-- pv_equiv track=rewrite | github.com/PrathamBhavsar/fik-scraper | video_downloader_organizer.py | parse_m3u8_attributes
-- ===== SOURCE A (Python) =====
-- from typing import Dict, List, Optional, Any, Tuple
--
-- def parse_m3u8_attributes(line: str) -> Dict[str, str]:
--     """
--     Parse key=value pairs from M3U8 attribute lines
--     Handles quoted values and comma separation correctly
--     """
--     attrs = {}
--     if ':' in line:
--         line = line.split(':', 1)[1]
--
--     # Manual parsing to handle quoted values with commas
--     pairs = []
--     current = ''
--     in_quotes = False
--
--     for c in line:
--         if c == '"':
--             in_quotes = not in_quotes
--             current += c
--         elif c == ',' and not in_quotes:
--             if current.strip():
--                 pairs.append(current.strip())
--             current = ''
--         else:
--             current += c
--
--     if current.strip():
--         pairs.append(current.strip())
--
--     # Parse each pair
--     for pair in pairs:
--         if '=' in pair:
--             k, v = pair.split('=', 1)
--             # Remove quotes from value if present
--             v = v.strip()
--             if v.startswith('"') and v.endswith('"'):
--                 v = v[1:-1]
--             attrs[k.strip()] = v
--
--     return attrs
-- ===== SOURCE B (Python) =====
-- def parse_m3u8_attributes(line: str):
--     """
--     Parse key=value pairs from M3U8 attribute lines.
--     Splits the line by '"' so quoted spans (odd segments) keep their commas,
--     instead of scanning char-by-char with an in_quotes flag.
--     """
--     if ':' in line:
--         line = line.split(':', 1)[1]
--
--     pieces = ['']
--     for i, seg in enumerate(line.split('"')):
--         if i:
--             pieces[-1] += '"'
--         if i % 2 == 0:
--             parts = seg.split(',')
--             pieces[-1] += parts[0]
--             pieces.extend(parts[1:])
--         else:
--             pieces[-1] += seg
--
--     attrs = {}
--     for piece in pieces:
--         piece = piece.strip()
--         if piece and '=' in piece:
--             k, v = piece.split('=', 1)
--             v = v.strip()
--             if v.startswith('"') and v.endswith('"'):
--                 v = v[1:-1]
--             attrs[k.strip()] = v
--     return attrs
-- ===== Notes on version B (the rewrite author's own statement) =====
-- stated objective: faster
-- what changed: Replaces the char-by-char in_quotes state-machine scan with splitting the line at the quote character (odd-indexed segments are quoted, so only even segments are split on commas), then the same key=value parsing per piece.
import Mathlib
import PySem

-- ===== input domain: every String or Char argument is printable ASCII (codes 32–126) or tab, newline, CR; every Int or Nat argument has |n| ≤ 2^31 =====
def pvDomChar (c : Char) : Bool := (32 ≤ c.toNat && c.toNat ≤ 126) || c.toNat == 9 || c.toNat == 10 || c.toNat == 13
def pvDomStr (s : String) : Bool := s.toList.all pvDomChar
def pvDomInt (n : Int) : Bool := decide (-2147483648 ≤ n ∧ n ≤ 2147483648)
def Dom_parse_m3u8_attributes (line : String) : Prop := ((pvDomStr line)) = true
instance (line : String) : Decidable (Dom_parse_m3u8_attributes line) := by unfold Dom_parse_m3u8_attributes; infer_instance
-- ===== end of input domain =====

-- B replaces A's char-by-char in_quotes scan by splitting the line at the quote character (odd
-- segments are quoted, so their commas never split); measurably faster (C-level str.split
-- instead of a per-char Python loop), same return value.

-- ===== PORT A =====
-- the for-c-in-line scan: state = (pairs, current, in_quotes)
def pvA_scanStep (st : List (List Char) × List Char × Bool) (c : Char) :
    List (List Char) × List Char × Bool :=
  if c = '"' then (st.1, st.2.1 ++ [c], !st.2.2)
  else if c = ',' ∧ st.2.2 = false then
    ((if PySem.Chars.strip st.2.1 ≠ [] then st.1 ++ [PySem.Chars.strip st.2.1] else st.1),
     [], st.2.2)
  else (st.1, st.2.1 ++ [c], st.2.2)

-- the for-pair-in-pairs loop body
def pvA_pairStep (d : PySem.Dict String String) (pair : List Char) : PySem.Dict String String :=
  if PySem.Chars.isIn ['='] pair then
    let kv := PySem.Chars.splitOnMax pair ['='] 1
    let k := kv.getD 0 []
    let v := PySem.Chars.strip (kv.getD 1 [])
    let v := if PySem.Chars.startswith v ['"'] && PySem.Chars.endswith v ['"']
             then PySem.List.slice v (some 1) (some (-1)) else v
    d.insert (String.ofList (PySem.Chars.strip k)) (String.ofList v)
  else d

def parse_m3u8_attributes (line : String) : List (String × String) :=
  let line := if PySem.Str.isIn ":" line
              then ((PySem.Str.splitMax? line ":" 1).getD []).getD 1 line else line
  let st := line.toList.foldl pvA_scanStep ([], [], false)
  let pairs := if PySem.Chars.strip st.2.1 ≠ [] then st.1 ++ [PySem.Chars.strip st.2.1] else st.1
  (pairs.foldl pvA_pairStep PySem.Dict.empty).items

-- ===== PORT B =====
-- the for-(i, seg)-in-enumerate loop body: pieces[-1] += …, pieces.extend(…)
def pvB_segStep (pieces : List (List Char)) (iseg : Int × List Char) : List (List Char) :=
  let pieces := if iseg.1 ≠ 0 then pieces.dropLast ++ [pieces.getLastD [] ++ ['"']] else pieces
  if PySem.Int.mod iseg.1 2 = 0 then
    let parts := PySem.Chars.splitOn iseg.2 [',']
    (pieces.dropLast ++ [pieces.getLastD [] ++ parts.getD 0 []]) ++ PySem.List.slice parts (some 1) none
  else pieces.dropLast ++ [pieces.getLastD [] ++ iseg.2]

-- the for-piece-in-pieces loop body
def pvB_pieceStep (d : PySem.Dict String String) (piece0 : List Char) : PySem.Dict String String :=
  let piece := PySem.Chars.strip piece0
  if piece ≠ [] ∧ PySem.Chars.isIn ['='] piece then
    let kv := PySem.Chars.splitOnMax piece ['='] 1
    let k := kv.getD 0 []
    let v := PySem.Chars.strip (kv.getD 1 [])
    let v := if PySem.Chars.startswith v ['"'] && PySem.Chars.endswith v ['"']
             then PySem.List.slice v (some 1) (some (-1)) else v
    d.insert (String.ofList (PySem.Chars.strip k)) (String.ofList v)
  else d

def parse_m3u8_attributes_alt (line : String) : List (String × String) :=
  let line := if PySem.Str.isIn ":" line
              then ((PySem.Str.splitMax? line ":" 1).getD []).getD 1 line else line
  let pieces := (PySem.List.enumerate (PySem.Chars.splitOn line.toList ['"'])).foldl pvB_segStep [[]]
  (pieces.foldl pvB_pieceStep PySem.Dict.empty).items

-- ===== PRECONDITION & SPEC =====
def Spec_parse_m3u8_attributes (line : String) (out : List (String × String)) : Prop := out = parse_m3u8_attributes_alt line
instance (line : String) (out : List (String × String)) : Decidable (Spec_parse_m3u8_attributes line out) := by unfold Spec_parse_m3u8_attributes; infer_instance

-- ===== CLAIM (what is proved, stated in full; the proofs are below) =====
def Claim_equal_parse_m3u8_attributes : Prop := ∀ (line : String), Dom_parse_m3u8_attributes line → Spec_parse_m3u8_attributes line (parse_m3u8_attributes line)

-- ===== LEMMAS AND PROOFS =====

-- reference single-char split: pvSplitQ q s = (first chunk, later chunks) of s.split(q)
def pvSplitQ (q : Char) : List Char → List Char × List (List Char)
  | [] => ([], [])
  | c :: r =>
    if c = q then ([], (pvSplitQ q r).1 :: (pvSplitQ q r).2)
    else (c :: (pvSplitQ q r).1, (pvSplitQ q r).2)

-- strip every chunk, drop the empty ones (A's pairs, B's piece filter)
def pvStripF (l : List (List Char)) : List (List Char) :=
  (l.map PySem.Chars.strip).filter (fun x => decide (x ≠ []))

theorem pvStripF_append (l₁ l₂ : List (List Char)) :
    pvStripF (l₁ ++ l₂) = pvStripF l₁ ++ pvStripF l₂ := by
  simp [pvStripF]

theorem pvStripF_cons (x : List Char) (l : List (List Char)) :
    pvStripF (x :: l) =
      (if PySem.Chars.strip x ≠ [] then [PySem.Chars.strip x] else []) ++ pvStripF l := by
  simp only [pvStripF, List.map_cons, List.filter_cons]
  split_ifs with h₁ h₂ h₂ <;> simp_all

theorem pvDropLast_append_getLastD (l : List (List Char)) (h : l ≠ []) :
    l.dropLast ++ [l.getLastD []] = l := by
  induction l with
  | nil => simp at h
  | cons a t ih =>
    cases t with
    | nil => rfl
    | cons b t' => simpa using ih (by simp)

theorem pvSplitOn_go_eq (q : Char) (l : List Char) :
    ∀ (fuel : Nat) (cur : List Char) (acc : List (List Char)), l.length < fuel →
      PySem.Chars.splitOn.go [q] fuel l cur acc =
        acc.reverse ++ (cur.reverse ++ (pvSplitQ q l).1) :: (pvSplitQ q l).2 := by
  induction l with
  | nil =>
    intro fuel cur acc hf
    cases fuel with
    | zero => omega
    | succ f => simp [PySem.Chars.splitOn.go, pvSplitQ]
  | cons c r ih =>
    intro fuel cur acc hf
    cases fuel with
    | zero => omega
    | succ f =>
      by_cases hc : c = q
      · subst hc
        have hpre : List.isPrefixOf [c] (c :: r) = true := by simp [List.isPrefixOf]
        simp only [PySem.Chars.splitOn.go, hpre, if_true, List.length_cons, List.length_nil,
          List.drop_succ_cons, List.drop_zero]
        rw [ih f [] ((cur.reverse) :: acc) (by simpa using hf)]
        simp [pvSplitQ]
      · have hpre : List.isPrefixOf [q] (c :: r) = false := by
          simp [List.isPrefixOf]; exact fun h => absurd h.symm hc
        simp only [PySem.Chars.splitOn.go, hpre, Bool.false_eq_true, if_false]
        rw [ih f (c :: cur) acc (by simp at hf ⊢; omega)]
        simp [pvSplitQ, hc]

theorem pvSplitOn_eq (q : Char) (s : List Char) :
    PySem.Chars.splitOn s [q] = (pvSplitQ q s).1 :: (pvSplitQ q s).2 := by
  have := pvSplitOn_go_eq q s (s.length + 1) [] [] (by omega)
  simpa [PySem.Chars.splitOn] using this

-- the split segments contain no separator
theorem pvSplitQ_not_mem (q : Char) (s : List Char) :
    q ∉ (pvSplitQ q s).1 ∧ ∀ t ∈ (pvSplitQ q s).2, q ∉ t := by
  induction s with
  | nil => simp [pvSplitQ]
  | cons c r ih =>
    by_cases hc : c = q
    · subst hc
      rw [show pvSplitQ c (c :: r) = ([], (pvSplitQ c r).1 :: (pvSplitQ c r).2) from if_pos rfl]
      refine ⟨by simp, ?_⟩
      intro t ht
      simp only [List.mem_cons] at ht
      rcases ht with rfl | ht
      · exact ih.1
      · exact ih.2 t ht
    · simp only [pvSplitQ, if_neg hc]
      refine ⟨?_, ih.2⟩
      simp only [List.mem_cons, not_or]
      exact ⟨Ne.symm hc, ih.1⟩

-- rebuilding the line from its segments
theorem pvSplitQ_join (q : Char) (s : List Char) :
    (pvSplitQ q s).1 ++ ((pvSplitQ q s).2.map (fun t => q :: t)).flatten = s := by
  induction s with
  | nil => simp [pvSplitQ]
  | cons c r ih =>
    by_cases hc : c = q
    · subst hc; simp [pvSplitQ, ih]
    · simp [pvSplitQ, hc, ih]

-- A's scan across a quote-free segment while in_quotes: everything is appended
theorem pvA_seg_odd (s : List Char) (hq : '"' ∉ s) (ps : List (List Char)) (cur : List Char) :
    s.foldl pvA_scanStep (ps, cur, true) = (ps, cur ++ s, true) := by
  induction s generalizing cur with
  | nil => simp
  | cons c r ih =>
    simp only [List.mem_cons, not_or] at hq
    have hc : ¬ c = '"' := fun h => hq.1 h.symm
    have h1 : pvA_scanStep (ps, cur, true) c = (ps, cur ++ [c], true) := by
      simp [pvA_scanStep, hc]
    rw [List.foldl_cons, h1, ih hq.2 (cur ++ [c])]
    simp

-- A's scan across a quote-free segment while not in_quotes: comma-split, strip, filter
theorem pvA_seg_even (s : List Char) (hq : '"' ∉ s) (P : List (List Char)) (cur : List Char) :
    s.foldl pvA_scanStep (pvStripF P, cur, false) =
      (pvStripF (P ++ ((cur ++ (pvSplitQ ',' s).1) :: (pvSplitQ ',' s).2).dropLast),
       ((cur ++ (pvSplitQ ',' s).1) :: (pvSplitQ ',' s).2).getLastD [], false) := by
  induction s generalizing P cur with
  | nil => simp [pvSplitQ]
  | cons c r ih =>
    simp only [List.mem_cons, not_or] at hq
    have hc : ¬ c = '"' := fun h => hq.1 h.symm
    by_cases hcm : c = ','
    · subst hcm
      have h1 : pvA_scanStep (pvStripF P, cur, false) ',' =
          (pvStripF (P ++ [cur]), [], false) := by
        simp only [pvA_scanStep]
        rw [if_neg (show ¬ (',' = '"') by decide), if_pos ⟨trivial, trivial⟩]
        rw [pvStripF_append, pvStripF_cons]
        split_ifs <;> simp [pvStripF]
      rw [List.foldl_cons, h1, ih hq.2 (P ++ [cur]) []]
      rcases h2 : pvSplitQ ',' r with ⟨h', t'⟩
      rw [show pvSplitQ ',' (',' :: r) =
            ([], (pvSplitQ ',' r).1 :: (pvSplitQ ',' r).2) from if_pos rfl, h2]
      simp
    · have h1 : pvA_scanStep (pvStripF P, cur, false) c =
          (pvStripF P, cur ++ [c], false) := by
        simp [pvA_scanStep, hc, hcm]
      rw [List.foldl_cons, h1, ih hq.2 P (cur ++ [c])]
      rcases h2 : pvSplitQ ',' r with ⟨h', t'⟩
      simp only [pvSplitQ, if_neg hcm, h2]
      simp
══════════
What this task involves:
Where a line above contains the string "quoted", copy that line.

Response:
--     Handles quoted values and comma separation correctly
--     # Manual parsing to handle quoted values with commas
--     Splits the line by '"' so quoted spans (odd segments) keep their commas,
-- what changed: Replaces the char-by-char in_quotes state-machine scan with splitting the line at the quote character (odd-indexed segments are quoted, so only even segments are split on commas), then the same key=value parsing per piece.
-- segments are quoted, so their commas never split); measurably faster (C-level str.split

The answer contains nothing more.